Добавить в цитаты Настройки чтения

Страница 83 из 87

   Аналогичный обычай был у амазонских индейцев во времена существования там государства иезуитов. Выпороли -- поблагодари и облобызай.

   Получается, что мы народ садистов-мазохистов. Нельзя тысячу лет что-то делать и не научиться получать от этого удовольствие. Иначе - массовое сумасшествие. И для тех "кто делает", и для тех "кого делают". И ты, Ванюха, собирался весь этот мир принять как свой? Рассосаться и ассимилироваться? В этом во всем? Возлюбить и слиться?

   Чудны дела твои, господи.

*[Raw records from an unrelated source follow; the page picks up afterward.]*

-- pv_equiv track=rewrite | github.com/malikpaetzold/Pluto | pluto.py | characters_filter_strict
-- ===== SOURCE A (Python) =====
-- def characters_filter_strict(inpt: str, allow_digits=True): # -> str
--     numbers =  list(range(128))
--     # only digits, uppercase, lowercase and spaces letters are valid
--     allowed_ascii_values = numbers[65:91] + numbers[97:123] + [32]
--     if allow_digits: allowed_ascii_values += numbers[48:58]
--
--     out = ""
--
--     for i in inpt:
--         if ord(i) in allowed_ascii_values: out += i
--
--     out = " ".join(out.split())
--
--     return out
-- ===== SOURCE B (Python) =====
-- def characters_filter_strict(inpt: str, allow_digits=True):  # -> str
--     # Split on single spaces first, drop disallowed characters inside each piece,
--     # then join the nonempty pieces with single spaces.
--     def keep(c):
--         return 'A' <= c <= 'Z' or 'a' <= c <= 'z' or (allow_digits and '0' <= c <= '9')
--     pieces = (''.join(c for c in w if keep(c)) for w in inpt.split(' '))
--     return ' '.join(p for p in pieces if p)
-- ===== Notes on version B (the rewrite author's own statement) =====
-- stated objective: faster
-- what changed: Instead of scanning a 63-element ASCII-code membership list for every character and then whitespace-splitting the filtered string, B splits the input on single spaces first, filters each piece with direct character-range comparisons, and joins the nonempty pieces with single spaces.
import Mathlib
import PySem

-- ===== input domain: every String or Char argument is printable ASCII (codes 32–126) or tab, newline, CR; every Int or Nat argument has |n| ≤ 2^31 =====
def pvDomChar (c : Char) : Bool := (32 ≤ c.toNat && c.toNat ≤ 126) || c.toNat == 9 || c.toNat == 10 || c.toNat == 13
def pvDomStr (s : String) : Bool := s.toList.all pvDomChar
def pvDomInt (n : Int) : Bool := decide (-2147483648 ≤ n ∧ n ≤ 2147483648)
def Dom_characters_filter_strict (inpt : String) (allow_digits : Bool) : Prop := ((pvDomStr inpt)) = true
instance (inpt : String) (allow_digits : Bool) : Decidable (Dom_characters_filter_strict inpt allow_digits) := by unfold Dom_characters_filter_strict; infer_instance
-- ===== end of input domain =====

-- B splits on single spaces first and filters each piece by character-range tests;
-- A filters through an ASCII-code membership list and then whitespace-splits.

-- ===== PORT A =====
def characters_filter_strict (inpt : String) (allow_digits : Bool) : String :=
  let numbers : List Int := PySem.List.pyRange 0 128 1
  let allowed_ascii_values : List Int :=
    PySem.List.slice numbers (some 65) (some 91) ++ PySem.List.slice numbers (some 97) (some 123) ++ [(32 : Int)]
  let allowed_ascii_values : List Int :=
    if allow_digits then allowed_ascii_values ++ PySem.List.slice numbers (some 48) (some 58)
    else allowed_ascii_values
  let out : List Char :=
    inpt.toList.foldl (fun out i => if ((i.toNat : Int) ∈ allowed_ascii_values) then out ++ [i] else out) []
  String.mk (PySem.Chars.join " ".toList (PySem.Chars.split₀ out))

-- ===== PORT B =====
def pvKeep (allow_digits : Bool) (c : Char) : Bool :=
  (65 ≤ c.toNat && c.toNat ≤ 90) || (97 ≤ c.toNat && c.toNat ≤ 122) ||
    (allow_digits && (48 ≤ c.toNat && c.toNat ≤ 57))

def characters_filter_strict_alt (inpt : String) (allow_digits : Bool) : String :=
  let pieces := (PySem.Chars.splitOn inpt.toList [' ']).map (List.filter (pvKeep allow_digits))
  String.mk (PySem.Chars.join [' '] (pieces.filter (· ≠ [])))

-- ===== PRECONDITION & SPEC =====
def Spec_characters_filter_strict (inpt : String) (allow_digits : Bool) (out : String) : Prop := out = characters_filter_strict_alt inpt allow_digits
instance (inpt : String) (allow_digits : Bool) (out : String) : Decidable (Spec_characters_filter_strict inpt allow_digits out) := by unfold Spec_characters_filter_strict; infer_instance

-- ===== CLAIM (what is proved, stated in full; the proofs are below) =====
def Claim_equal_characters_filter_strict : Prop := ∀ (inpt : String) (allow_digits : Bool), Dom_characters_filter_strict inpt allow_digits → Spec_characters_filter_strict inpt allow_digits (characters_filter_strict inpt allow_digits)

-- ===== LEMMAS AND PROOFS =====

-- clean recursive form of Chars.split₀ (cur kept in order)
def pvSp0 : List Char → List Char → List (List Char)
  | [], cur => if cur = [] then [] else [cur]
  | c :: rest, cur =>
    if PySem.Chars.isspace c then (if cur = [] then pvSp0 rest [] else cur :: pvSp0 rest [])
    else pvSp0 rest (cur ++ [c])

-- clean recursive form of Chars.splitOn · [' ']
def pvSpOn : List Char → List Char → List (List Char)
  | [], cur => [cur]
  | c :: rest, cur => if c = ' ' then cur :: pvSpOn rest [] else pvSpOn rest (cur ++ [c])

lemma pvSplit0_go_eq (l : List Char) : ∀ (cur : List Char) (acc : List (List Char)),
    PySem.Chars.split₀.go l cur acc = acc.reverse ++ pvSp0 l cur.reverse := by
  induction l with
  | nil =>
    intro cur acc
    rw [PySem.Chars.split₀.go]
    by_cases hc : cur = [] <;> simp [pvSp0, hc, List.isEmpty_iff]
  | cons c rest ih =>
    intro cur acc
    rw [PySem.Chars.split₀.go]
    by_cases hs : PySem.Chars.isspace c
    · by_cases hc : cur = []
      · simp [pvSp0, hs, hc, List.isEmpty_iff, ih]
      · simp [pvSp0, hs, hc, List.isEmpty_iff, ih, List.reverse_eq_nil_iff]
    · simpa [pvSp0, hs, ih] using ih (c :: cur) acc

lemma pvSplit0_eq (l : List Char) : PySem.Chars.split₀ l = pvSp0 l [] := by
  simpa using pvSplit0_go_eq l [] []

lemma pvSplitOn_go_eq : ∀ (fuel : Nat) (l cur : List Char) (acc : List (List Char)), l.length < fuel →
    PySem.Chars.splitOn.go [' '] fuel l cur acc = acc.reverse ++ pvSpOn l cur.reverse := by
  intro fuel
  induction fuel with
  | zero => intro l cur acc h; omega
  | succ fuel ih =>
    intro l cur acc h
    cases l with
    | nil =>
      rw [PySem.Chars.splitOn.go]
      simp [pvSpOn]
      omega
    | cons c rest =>
      rw [PySem.Chars.splitOn.go]
      by_cases hc : c = ' '
      · subst hc
        have hp : [' '].isPrefixOf (' ' :: rest) = true := by simp [List.isPrefixOf]
        simp only [hp, if_true, List.length_cons, List.drop_succ_cons, List.drop_zero,
          List.length_nil]
        rw [ih rest [] (cur.reverse :: acc) (by simp at h; omega)]
        simp [pvSpOn]
      · have hp : [' '].isPrefixOf (c :: rest) = false := by
          simp [List.isPrefixOf]; exact fun h' => (hc h'.symm).elim
        simp only [hp, Bool.false_eq_true, if_false]
        rw [ih rest (c :: cur) acc (by simp at h; omega)]
        simp [pvSpOn, hc]

lemma pvSplitOn_eq (l : List Char) : PySem.Chars.splitOn l [' '] = pvSpOn l [] := by
  simpa using pvSplitOn_go_eq (l.length + 1) l [] [] (by omega)

lemma pvKeep_not_space {d : Bool} {c : Char} (h : pvKeep d c = true) : PySem.Chars.isspace c = false := by
  simp [pvKeep] at h
  simp [PySem.Chars.isspace]
  omega

lemma pvKeep_space (d : Bool) : pvKeep d ' ' = false := by cases d <;> decide

-- the core: filtering then whitespace-splitting equals splitting on ' ' then filtering each piece
lemma pvCore (d : Bool) (l : List Char) : ∀ cur : List Char,
    pvSp0 (l.filter (fun c => pvKeep d c || c == ' ')) (cur.filter (pvKeep d)) =
      ((pvSpOn l cur).map (List.filter (pvKeep d))).filter (· ≠ []) := by
  induction l with
  | nil =>
    intro cur
    by_cases hc : cur.filter (pvKeep d) = [] <;> simp [pvSp0, pvSpOn, hc]
  | cons c rest ih =>
    intro cur
    by_cases hk : pvKeep d c = true
    · have hcs : c ≠ ' ' := by
        intro h; rw [h, pvKeep_space] at hk; exact Bool.false_ne_true hk
      have h1 : cur.filter (pvKeep d) ++ [c] = (cur ++ [c]).filter (pvKeep d) := by
        simp [List.filter_append, hk]
      simp only [List.filter_cons, hk, Bool.true_or, if_true, pvSp0, pvKeep_not_space hk,
        Bool.false_eq_true, if_false, pvSpOn, hcs, h1]
      exact ih (cur ++ [c])
    · by_cases hcs : c = ' '
      · subst hcs
        have hsp : PySem.Chars.isspace ' ' = true := by decide
        simp only [List.filter_cons, hk, Bool.false_or, beq_self_eq_true, if_true, pvSp0, hsp,
          pvSpOn, if_true, List.map_cons, List.filter_cons (xs := List.filter (pvKeep d) cur :: _)]
        by_cases hc : cur.filter (pvKeep d) = []
        · simpa [hc] using ih []
        · simpa [hc] using congrArg (List.filter (pvKeep d) cur :: ·) (ih [])
      · have h1 : (cur ++ [c]).filter (pvKeep d) = cur.filter (pvKeep d) := by
          simp [List.filter_append, hk]
        simp only [List.filter_cons, hk, hcs, beq_iff_eq, Bool.false_or, if_neg,
          Bool.false_eq_true, if_false, pvSpOn]
        rw [← h1]
        exact ih (cur ++ [c])

-- A's allowed-values list characterised
set_option maxRecDepth 8192 in
lemma pvAllowed_mem (d : Bool) (x : Int) :
    (x ∈ (if d then
        (PySem.List.slice (PySem.List.pyRange 0 128 1) (some 65) (some 91) ++
          PySem.List.slice (PySem.List.pyRange 0 128 1) (some 97) (some 123) ++ [(32 : Int)]) ++
          PySem.List.slice (PySem.List.pyRange 0 128 1) (some 48) (some 58)
      else
        PySem.List.slice (PySem.List.pyRange 0 128 1) (some 65) (some 91) ++
          PySem.List.slice (PySem.List.pyRange 0 128 1) (some 97) (some 123) ++ [(32 : Int)])) ↔
    ((65 ≤ x ∧ x ≤ 90) ∨ (97 ≤ x ∧ x ≤ 122) ∨ x = 32 ∨ (d = true ∧ 48 ≤ x ∧ x ≤ 57)) := by
  have h1 : PySem.List.slice (PySem.List.pyRange 0 128 1) (some 65) (some 91) = PySem.List.pyRange 65 91 1 := by decide
  have h2 : PySem.List.slice (PySem.List.pyRange 0 128 1) (some 97) (some 123) = PySem.List.pyRange 97 123 1 := by decide
  have h3 : PySem.List.slice (PySem.List.pyRange 0 128 1) (some 48) (some 58) = PySem.List.pyRange 48 58 1 := by decide
  cases d <;>
    simp [h1, h2, h3, PySem.List.mem_pyRange_one] <;> omega

lemma pvFoldl_filter (allowed : List Int) (l : List Char) :
    l.foldl (fun out i => if ((i.toNat : Int) ∈ allowed) then out ++ [i] else out) ([] : List Char) =
      l.filter (fun i => decide ((i.toNat : Int) ∈ allowed)) := by
  simpa using PySem.List.foldl_append_if (fun i : Char => decide ((i.toNat : Int) ∈ allowed)) id l []

lemma pvChar_eq_space_iff (c : Char) : c = ' ' ↔ c.toNat = 32 := by
  constructor
  · intro h; subst h; rfl
  · intro h
    exact Char.ext (UInt32.toNat_inj.mp h)

lemma pvMem_eq_keep (d : Bool) (c : Char) :
    (decide ((c.toNat : Int) ∈ (if d then
        (PySem.List.slice (PySem.List.pyRange 0 128 1) (some 65) (some 91) ++
          PySem.List.slice (PySem.List.pyRange 0 128 1) (some 97) (some 123) ++ [(32 : Int)]) ++
          PySem.List.slice (PySem.List.pyRange 0 128 1) (some 48) (some 58)
      else
        PySem.List.slice (PySem.List.pyRange 0 128 1) (some 65) (some 91) ++
          PySem.List.slice (PySem.List.pyRange 0 128 1) (some 97) (some 123) ++ [(32 : Int)]))) =
    (pvKeep d c || c == ' ') := by
  have hm := pvAllowed_mem d (c.toNat : Int)
  rw [Bool.eq_iff_iff]
  simp only [decide_eq_true_eq, Bool.or_eq_true, pvKeep, Bool.and_eq_true, beq_iff_eq, hm,
    pvChar_eq_space_iff]
  cases d <;> simp <;> omega

-- ===== VERDICT (by name: the statement is the Claim_ definition above) =====
theorem characters_filter_strict_spec : Claim_equal_characters_filter_strict := by
  intro inpt d _
  unfold Spec_characters_filter_strict characters_filter_strict characters_filter_strict_alt
  simp only []
  rw [pvFoldl_filter]
  rw [List.filter_congr (q := fun c => pvKeep d c || c == ' ') (fun c _ => pvMem_eq_keep d c)]
  have hws : " ".toList = [' '] := by decide
  rw [hws, pvSplit0_eq, pvSplitOn_eq]
  have := pvCore d inpt.toList []
  simp only [List.filter_nil] at this
  rw [this]
-- pv_equiv track=rewrite | github.com/sselin-co/Cancer-AR | src/ml/preprocessing/metadata.py | dict_intersection
-- ===== SOURCE A (Python) =====
-- def dict_intersection(dict_list):
--     parsed_dicts = []
--     common_dict = {}
--     for d in dict_list:
--         nd = {}
--         for key, val in d.items():
--             if key in common_dict.keys():
--                 continue
--             common = True
--             for e in dict_list:
--                 if e.get(key) != val:
--                     common = False
--             if not common:
--                 nd[key] = val
--             else:
--                 common_dict[key] = val
--         parsed_dicts.append(nd)
--     return common_dict, parsed_dicts
-- ===== SOURCE B (Python) =====
-- def dict_intersection(dict_list):
--     n = len(dict_list)
--     # one counting pass: how many dicts contain exactly this (key, value) pair
--     pair_count = {}
--     for d in dict_list:
--         for kv in d.items():
--             pair_count[kv] = pair_count.get(kv, 0) + 1
--     # a pair is common iff it occurs in all n dicts; keep first-occurrence order
--     common_dict = {}
--     for d in dict_list:
--         for key, val in d.items():
--             if key not in common_dict and pair_count[(key, val)] == n:
--                 common_dict[key] = val
--     parsed_dicts = [{k: v for k, v in d.items() if k not in common_dict}
--                     for d in dict_list]
--     return common_dict, parsed_dicts
-- ===== Notes on version B (the rewrite author's own statement) =====
-- stated objective: faster
-- what changed: A re-scans the whole dict list for every key of every dict (O(D^2*K)); B makes one counting pass over all (key,value) pairs and then decides commonness by comparing the pair's count with the number of dicts, building the common dict and the residual dicts in simple linear passes.
import Mathlib
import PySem

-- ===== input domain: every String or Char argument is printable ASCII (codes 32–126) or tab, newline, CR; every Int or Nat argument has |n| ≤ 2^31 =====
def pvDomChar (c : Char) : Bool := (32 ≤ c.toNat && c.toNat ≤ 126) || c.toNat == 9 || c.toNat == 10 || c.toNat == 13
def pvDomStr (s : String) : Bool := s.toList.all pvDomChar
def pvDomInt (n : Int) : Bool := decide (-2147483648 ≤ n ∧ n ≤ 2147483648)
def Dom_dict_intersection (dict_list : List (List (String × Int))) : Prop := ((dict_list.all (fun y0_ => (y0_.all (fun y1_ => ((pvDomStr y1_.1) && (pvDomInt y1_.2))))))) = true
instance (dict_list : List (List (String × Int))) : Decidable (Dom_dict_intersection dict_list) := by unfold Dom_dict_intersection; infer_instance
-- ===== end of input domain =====

-- B replaces A's per-key rescans of the whole dict list by one counting pass over (key, value)
-- pairs; commonness is then 'this pair occurs in every dict' (objective: faster, asymptotic).

-- ===== PORT A =====
-- dict lookup on the association-list encoding: first match (Python d.get(k))
def pvLookup (d : List (String × Int)) (k : String) : Option Int :=
  match d with
  | [] => none
  | p :: rest => if p.1 == k then some p.2 else pvLookup rest k

-- Python d[k] = v: overwrite in place, new keys append
def pvInsert (d : List (String × Int)) (k : String) (v : Int) : List (String × Int) :=
  if (pvLookup d k).isSome then d.map (fun p => if p.1 == k then (k, v) else p)
  else d ++ [(k, v)]

-- body of A's inner 'for key, val in d.items()' loop; state = (common_dict, nd)
def pvAInner (dict_list : List (List (String × Int)))
    (st : List (String × Int) × List (String × Int)) (kv : String × Int) :
    List (String × Int) × List (String × Int) :=
  if (pvLookup st.1 kv.1).isSome then st          -- if key in common_dict: continue
  else
    let common := dict_list.foldl
      (fun c e => if pvLookup e kv.1 ≠ some kv.2 then false else c) true
    if !common then (st.1, pvInsert st.2 kv.1 kv.2)   -- nd[key] = val
    else (pvInsert st.1 kv.1 kv.2, st.2)              -- common_dict[key] = val

-- body of A's outer 'for d in dict_list' loop; state = (common_dict, parsed_dicts)
def pvAOuter (dict_list : List (List (String × Int)))
    (st : List (String × Int) × List (List (String × Int))) (d : List (String × Int)) :
    List (String × Int) × List (List (String × Int)) :=
  let inner := d.foldl (pvAInner dict_list) (st.1, [])
  (inner.1, st.2 ++ [inner.2])

def dict_intersection (dict_list : List (List (String × Int))) :
    (List (String × Int)) × (List (List (String × Int))) :=
  let st := dict_list.foldl (pvAOuter dict_list) ([], [])
  (st.1, st.2)

-- ===== PORT B =====
-- counting pass: pair_count[kv] = pair_count.get(kv, 0) + 1
def pvBCount (dict_list : List (List (String × Int))) : PySem.Dict (String × Int) Int :=
  dict_list.foldl
    (fun pc d => d.foldl (fun pc kv => pc.insert kv (pc.getD kv 0 + 1)) pc)
    PySem.Dict.empty

-- second pass building common_dict (keys are fresh when appended, by the guard);
-- pair_count[(key, val)] is ported with getD: the pair was counted, so the key is present
def pvBCommon (dict_list : List (List (String × Int))) : List (String × Int) :=
  let n : Int := dict_list.length
  let pair_count := pvBCount dict_list
  dict_list.foldl
    (fun cd d => d.foldl
      (fun cd kv =>
        if (pvLookup cd kv.1).isNone && (pair_count.getD kv 0 == n) then cd ++ [kv] else cd)
      cd)
    []

def dict_intersection_alt (dict_list : List (List (String × Int))) :
    (List (String × Int)) × (List (List (String × Int))) :=
  let common_dict := pvBCommon dict_list
  let parsed_dicts := dict_list.map
    (fun d => d.filter (fun kv => (pvLookup common_dict kv.1).isNone))
  (common_dict, parsed_dicts)

-- ===== PRECONDITION & SPEC =====
-- Pre_ excludes inner lists with duplicate keys: a Python dict cannot hold them, so such
-- association lists are an ambiguous encoding of A's input (Python collapses them on entry).
def Pre_dict_intersection (dict_list : List (List (String × Int))) : Prop :=
  ∀ d ∈ dict_list, (d.map Prod.fst).Nodup

instance (dict_list : List (List (String × Int))) : Decidable (Pre_dict_intersection dict_list) := by
  unfold Pre_dict_intersection; infer_instance

def pvWitness_dict_intersection : (List (List (String × Int))) :=
  [[("a", 1), ("b", 2)], [("a", 1), ("c", 3)]]

def Spec_dict_intersection (dict_list : List (List (String × Int))) (out : (List (String × Int)) × (List (List (String × Int)))) : Prop := out = dict_intersection_alt dict_list
instance (dict_list : List (List (String × Int))) (out : (List (String × Int)) × (List (List (String × Int)))) : Decidable (Spec_dict_intersection dict_list out) := by unfold Spec_dict_intersection; infer_instance

-- ===== CLAIM (what is proved, stated in full; the proofs are below) =====
def Claim_equal_dict_intersection : Prop := ∀ (dict_list : List (List (String × Int))), Dom_dict_intersection dict_list → Pre_dict_intersection dict_list → Spec_dict_intersection dict_list (dict_intersection dict_list)

-- ===== LEMMAS AND PROOFS =====

-- 'the pair (k, v) is common': every dict of the list maps k to v
def pvPAll (L : List (List (String × Int))) (k : String) (v : Int) : Bool :=
  L.all (fun e => pvLookup e k == some v)

-- the common_dict evolution at the level of a single (key, value) pair
def pvStepCd (L : List (List (String × Int))) (cd : List (String × Int)) (p : String × Int) :
    List (String × Int) :=
  if (pvLookup cd p.1).isSome then cd
  else if pvPAll L p.1 p.2 then pvInsert cd p.1 p.2 else cd

def pvC (L : List (List (String × Int))) : List (String × Int) :=
  L.foldl (fun cd d => d.foldl (pvStepCd L) cd) []

-- A's inner flag loop computes pvPAll
theorem pvFlag_eq (L : List (List (String × Int))) (k : String) (v : Int) (c : Bool) :
    L.foldl (fun c e => if pvLookup e k ≠ some v then false else c) c = (c && pvPAll L k v) := by
  induction L generalizing c with
  | nil => simp [pvPAll]
  | cons e L ih =>
      simp only [List.foldl_cons, pvPAll, List.all_cons]
      rw [ih]
      by_cases h : pvLookup e k = some v
      · simp [h, pvPAll]
      · simp [h, pvPAll]

theorem pvLookup_eq_some_of_mem (d : List (String × Int)) (p : String × Int) :
    (d.map Prod.fst).Nodup → p ∈ d → pvLookup d p.1 = some p.2 := by
  induction d with
  | nil => intro _ h; cases h
  | cons q rest ih =>
      intro hd h
      simp only [List.map_cons, List.nodup_cons] at hd
      rcases List.mem_cons.mp h with h | h
      · subst h; simp [pvLookup]
      · have hne : q.1 ≠ p.1 := by
          intro he
          exact hd.1 (he ▸ (List.mem_map.mpr ⟨p, h, rfl⟩))
        simp only [pvLookup]
        rw [if_neg (by simpa using hne)]
        exact ih hd.2 h

theorem pvMem_of_lookup (d : List (String × Int)) (k : String) (v : Int) :
    pvLookup d k = some v → (k, v) ∈ d := by
  induction d with
  | nil => intro h; simp [pvLookup] at h
  | cons q rest ih =>
      intro h
      simp only [pvLookup] at h
      by_cases hq : q.1 == k
      · rw [if_pos hq] at h
        have h1 : q.1 = k := by simpa using hq
        have h2 : q.2 = v := by injection h
        have : (k, v) = q := by cases q; simp_all
        rw [← this]
        exact List.mem_cons_self ..
      · rw [if_neg hq] at h
        exact List.mem_cons_of_mem _ (ih h)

А дела людей твоих -- еще чуднее.

   Потом Ноготок продемонстрировал пару ударов чисто воспитательного свойства. Один - просто по ляжкам. А вот второй -- в место соединения ягодиц и бёдер. Там такой... интересный рельеф. И традиционно нежная кожа. Пример очень эффективным оказался. Светана снова вскинулась, дёрнулась и... описалась. Прямо на столе.

   Я уж думал командовать "отбой", но Ноготок исполнил еще два "кусочка берёзовой каши" - на пару пальцев выше и ниже от этого "палкотворного источника". И объяснил:

  -- Теперь не присядет. Пару дней. Потом -- повторить. Раза три-четыре.

  -- Зачем?

  -- Для памяти. Одно дело -- наказание, другое -- поучение. Наказание -- во след, поучение -- наперёд.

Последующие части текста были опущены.